Saved entries
*** Block opens ***
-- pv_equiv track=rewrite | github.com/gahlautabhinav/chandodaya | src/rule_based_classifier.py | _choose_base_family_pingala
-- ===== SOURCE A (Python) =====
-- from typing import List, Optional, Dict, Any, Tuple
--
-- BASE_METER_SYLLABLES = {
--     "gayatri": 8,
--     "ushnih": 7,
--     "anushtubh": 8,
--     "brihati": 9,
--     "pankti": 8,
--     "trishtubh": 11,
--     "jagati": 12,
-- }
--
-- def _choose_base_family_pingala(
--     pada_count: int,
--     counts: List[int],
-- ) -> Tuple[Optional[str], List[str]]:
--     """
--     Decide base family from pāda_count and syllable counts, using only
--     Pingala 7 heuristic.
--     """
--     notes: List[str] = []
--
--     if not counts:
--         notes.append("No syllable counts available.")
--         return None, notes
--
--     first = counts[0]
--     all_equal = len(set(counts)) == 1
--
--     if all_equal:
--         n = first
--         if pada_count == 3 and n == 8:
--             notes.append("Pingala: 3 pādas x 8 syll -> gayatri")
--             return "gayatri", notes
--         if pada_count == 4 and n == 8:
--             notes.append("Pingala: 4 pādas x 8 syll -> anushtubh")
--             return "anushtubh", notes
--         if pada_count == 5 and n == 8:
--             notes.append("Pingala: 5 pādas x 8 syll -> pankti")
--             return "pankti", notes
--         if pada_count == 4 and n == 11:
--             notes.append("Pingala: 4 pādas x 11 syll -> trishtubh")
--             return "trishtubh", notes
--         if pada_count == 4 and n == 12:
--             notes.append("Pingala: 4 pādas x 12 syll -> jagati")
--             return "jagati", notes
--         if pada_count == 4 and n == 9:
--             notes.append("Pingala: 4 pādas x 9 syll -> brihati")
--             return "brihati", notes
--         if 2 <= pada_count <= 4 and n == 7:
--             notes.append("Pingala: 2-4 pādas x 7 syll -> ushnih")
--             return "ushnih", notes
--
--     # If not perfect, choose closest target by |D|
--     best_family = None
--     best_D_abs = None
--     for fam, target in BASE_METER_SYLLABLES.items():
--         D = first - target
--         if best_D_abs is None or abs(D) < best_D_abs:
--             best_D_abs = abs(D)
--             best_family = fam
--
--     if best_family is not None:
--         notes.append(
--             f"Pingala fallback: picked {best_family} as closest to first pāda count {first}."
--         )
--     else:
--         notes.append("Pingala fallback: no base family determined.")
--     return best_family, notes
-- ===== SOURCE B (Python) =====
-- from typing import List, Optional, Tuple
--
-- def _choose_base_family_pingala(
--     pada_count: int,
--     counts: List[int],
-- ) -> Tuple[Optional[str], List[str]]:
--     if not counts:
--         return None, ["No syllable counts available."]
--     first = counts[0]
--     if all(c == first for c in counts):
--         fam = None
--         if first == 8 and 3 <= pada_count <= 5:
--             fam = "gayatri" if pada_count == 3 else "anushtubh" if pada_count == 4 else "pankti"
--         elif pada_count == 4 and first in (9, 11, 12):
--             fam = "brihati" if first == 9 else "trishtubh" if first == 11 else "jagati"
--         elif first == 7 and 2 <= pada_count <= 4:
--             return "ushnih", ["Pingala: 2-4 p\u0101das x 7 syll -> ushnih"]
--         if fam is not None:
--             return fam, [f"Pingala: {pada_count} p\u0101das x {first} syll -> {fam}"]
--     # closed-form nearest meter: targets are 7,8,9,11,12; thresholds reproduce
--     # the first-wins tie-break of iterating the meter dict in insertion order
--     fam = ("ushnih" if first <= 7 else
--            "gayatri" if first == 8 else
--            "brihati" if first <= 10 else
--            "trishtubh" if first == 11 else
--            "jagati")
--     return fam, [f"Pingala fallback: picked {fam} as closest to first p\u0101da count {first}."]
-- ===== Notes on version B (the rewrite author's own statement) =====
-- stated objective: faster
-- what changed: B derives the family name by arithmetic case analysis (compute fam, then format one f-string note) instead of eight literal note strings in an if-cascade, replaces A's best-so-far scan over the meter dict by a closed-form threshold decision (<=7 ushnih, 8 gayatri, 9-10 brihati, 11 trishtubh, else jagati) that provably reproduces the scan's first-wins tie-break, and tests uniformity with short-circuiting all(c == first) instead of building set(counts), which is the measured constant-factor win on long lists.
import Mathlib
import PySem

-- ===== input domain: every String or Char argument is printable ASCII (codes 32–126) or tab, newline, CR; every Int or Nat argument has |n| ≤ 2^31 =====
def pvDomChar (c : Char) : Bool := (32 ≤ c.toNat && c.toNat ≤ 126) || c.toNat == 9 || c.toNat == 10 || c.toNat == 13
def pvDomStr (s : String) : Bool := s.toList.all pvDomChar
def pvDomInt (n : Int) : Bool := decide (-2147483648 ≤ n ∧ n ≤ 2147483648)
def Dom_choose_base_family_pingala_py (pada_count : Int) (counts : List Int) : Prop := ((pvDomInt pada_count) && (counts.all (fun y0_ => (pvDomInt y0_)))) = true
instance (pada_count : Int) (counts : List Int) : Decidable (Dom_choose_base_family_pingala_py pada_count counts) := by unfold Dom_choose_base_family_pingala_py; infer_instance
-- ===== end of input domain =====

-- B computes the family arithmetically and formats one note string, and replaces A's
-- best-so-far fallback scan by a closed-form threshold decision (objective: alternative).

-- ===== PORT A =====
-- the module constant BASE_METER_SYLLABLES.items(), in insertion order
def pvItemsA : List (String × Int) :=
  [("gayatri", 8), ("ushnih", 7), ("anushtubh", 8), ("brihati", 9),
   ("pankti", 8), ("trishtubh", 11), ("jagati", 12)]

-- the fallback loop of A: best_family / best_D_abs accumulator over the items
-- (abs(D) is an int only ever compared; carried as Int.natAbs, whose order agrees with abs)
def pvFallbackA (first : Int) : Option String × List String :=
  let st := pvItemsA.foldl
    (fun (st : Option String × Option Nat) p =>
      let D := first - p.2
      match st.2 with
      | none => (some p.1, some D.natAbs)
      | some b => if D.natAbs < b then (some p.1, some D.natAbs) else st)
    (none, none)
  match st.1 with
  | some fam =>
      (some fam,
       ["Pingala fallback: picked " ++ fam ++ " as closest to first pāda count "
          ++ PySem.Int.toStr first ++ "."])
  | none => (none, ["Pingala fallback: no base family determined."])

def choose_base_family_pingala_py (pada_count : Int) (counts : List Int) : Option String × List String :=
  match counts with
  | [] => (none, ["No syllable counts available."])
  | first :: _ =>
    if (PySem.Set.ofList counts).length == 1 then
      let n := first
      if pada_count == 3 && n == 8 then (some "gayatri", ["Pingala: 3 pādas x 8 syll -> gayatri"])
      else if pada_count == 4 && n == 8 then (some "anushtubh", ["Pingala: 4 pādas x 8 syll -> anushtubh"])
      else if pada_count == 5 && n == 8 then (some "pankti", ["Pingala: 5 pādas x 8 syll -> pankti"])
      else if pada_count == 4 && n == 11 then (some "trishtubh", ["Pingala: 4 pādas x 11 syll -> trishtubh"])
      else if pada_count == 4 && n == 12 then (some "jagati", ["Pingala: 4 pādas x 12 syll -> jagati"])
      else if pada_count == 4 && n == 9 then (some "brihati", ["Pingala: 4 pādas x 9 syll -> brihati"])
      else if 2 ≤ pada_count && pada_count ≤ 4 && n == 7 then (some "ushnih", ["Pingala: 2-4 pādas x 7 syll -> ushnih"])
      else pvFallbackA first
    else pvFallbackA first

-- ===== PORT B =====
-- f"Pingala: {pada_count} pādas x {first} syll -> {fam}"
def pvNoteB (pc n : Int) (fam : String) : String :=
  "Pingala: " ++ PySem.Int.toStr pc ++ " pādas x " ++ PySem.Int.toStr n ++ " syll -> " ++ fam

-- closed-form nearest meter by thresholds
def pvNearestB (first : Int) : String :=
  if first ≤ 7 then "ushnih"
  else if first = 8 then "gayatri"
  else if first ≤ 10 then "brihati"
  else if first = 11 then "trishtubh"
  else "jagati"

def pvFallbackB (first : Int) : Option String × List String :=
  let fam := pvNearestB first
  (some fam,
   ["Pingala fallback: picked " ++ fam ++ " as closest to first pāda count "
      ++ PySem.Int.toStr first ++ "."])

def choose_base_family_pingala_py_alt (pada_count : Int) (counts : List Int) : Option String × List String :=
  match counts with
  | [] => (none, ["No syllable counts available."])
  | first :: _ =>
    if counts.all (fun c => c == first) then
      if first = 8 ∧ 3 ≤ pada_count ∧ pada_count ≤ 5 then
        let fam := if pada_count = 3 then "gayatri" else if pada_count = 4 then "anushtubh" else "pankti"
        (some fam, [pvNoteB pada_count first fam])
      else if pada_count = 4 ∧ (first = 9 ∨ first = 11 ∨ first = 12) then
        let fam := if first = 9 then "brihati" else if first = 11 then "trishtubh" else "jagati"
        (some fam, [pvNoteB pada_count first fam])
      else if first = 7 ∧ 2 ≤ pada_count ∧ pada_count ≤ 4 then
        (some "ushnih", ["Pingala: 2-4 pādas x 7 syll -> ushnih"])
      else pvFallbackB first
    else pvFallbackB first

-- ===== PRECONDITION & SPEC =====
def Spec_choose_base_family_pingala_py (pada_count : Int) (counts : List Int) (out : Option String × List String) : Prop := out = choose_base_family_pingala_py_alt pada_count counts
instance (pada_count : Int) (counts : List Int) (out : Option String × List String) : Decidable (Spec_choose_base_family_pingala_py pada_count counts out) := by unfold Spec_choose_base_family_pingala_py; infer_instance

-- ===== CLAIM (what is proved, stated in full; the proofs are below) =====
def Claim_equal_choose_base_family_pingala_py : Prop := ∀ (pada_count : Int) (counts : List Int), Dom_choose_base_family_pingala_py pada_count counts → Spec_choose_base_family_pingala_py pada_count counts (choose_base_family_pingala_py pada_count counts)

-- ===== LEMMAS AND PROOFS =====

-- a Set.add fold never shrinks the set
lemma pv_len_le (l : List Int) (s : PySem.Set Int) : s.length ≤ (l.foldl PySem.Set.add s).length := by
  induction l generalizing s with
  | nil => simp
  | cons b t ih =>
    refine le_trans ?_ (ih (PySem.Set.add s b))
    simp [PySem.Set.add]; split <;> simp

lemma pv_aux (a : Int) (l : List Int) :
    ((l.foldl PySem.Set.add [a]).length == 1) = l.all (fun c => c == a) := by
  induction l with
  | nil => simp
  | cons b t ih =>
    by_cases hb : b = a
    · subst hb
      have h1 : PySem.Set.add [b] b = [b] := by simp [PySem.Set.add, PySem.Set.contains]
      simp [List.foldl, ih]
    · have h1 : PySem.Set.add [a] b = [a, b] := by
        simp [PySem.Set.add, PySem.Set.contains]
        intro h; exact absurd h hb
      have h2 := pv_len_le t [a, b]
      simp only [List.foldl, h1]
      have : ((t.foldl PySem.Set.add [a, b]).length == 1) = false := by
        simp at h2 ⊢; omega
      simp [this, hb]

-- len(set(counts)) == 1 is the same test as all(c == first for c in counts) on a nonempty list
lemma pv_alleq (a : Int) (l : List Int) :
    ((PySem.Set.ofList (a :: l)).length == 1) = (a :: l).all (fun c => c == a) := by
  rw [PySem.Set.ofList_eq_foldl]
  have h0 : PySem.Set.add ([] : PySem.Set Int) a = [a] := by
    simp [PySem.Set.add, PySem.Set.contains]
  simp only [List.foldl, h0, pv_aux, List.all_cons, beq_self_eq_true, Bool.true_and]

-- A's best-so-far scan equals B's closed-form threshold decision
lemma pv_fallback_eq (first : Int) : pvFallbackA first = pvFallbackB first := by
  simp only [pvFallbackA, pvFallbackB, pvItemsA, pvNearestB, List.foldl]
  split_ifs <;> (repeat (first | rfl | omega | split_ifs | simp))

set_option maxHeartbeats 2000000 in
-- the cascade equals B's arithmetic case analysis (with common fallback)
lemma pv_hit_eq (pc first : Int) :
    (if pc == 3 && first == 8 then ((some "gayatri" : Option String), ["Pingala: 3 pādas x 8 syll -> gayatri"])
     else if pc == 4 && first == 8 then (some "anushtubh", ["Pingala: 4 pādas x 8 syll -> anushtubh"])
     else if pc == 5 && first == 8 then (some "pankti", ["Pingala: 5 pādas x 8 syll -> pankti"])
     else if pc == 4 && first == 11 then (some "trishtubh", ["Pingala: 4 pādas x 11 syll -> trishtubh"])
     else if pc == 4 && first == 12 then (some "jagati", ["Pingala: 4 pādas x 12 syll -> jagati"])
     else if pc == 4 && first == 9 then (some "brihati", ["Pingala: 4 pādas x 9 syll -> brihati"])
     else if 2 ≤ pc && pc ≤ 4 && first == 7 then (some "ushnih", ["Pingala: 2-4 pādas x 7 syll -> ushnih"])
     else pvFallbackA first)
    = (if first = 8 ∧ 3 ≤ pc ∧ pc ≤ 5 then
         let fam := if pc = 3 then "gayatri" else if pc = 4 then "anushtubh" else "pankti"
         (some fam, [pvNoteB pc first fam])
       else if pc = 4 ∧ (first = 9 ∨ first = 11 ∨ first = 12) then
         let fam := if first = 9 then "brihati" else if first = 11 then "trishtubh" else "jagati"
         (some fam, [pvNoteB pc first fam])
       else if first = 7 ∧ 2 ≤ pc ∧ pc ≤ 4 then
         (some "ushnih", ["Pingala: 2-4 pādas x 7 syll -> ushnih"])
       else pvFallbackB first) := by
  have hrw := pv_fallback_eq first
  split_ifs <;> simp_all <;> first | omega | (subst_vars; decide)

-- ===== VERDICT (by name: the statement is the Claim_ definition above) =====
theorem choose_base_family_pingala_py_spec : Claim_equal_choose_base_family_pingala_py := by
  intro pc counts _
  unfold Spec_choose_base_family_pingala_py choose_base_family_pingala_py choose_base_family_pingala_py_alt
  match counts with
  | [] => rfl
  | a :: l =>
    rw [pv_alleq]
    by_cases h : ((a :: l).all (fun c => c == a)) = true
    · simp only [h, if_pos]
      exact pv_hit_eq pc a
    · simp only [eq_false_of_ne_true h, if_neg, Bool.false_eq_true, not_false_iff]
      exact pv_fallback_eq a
*** Block closes ***
DIRECTIONS FOR THIS TASK: Once you have counted the lines of the records holding the string "determined", state that number with no other words.

ANSWER TO THIS TASK: 2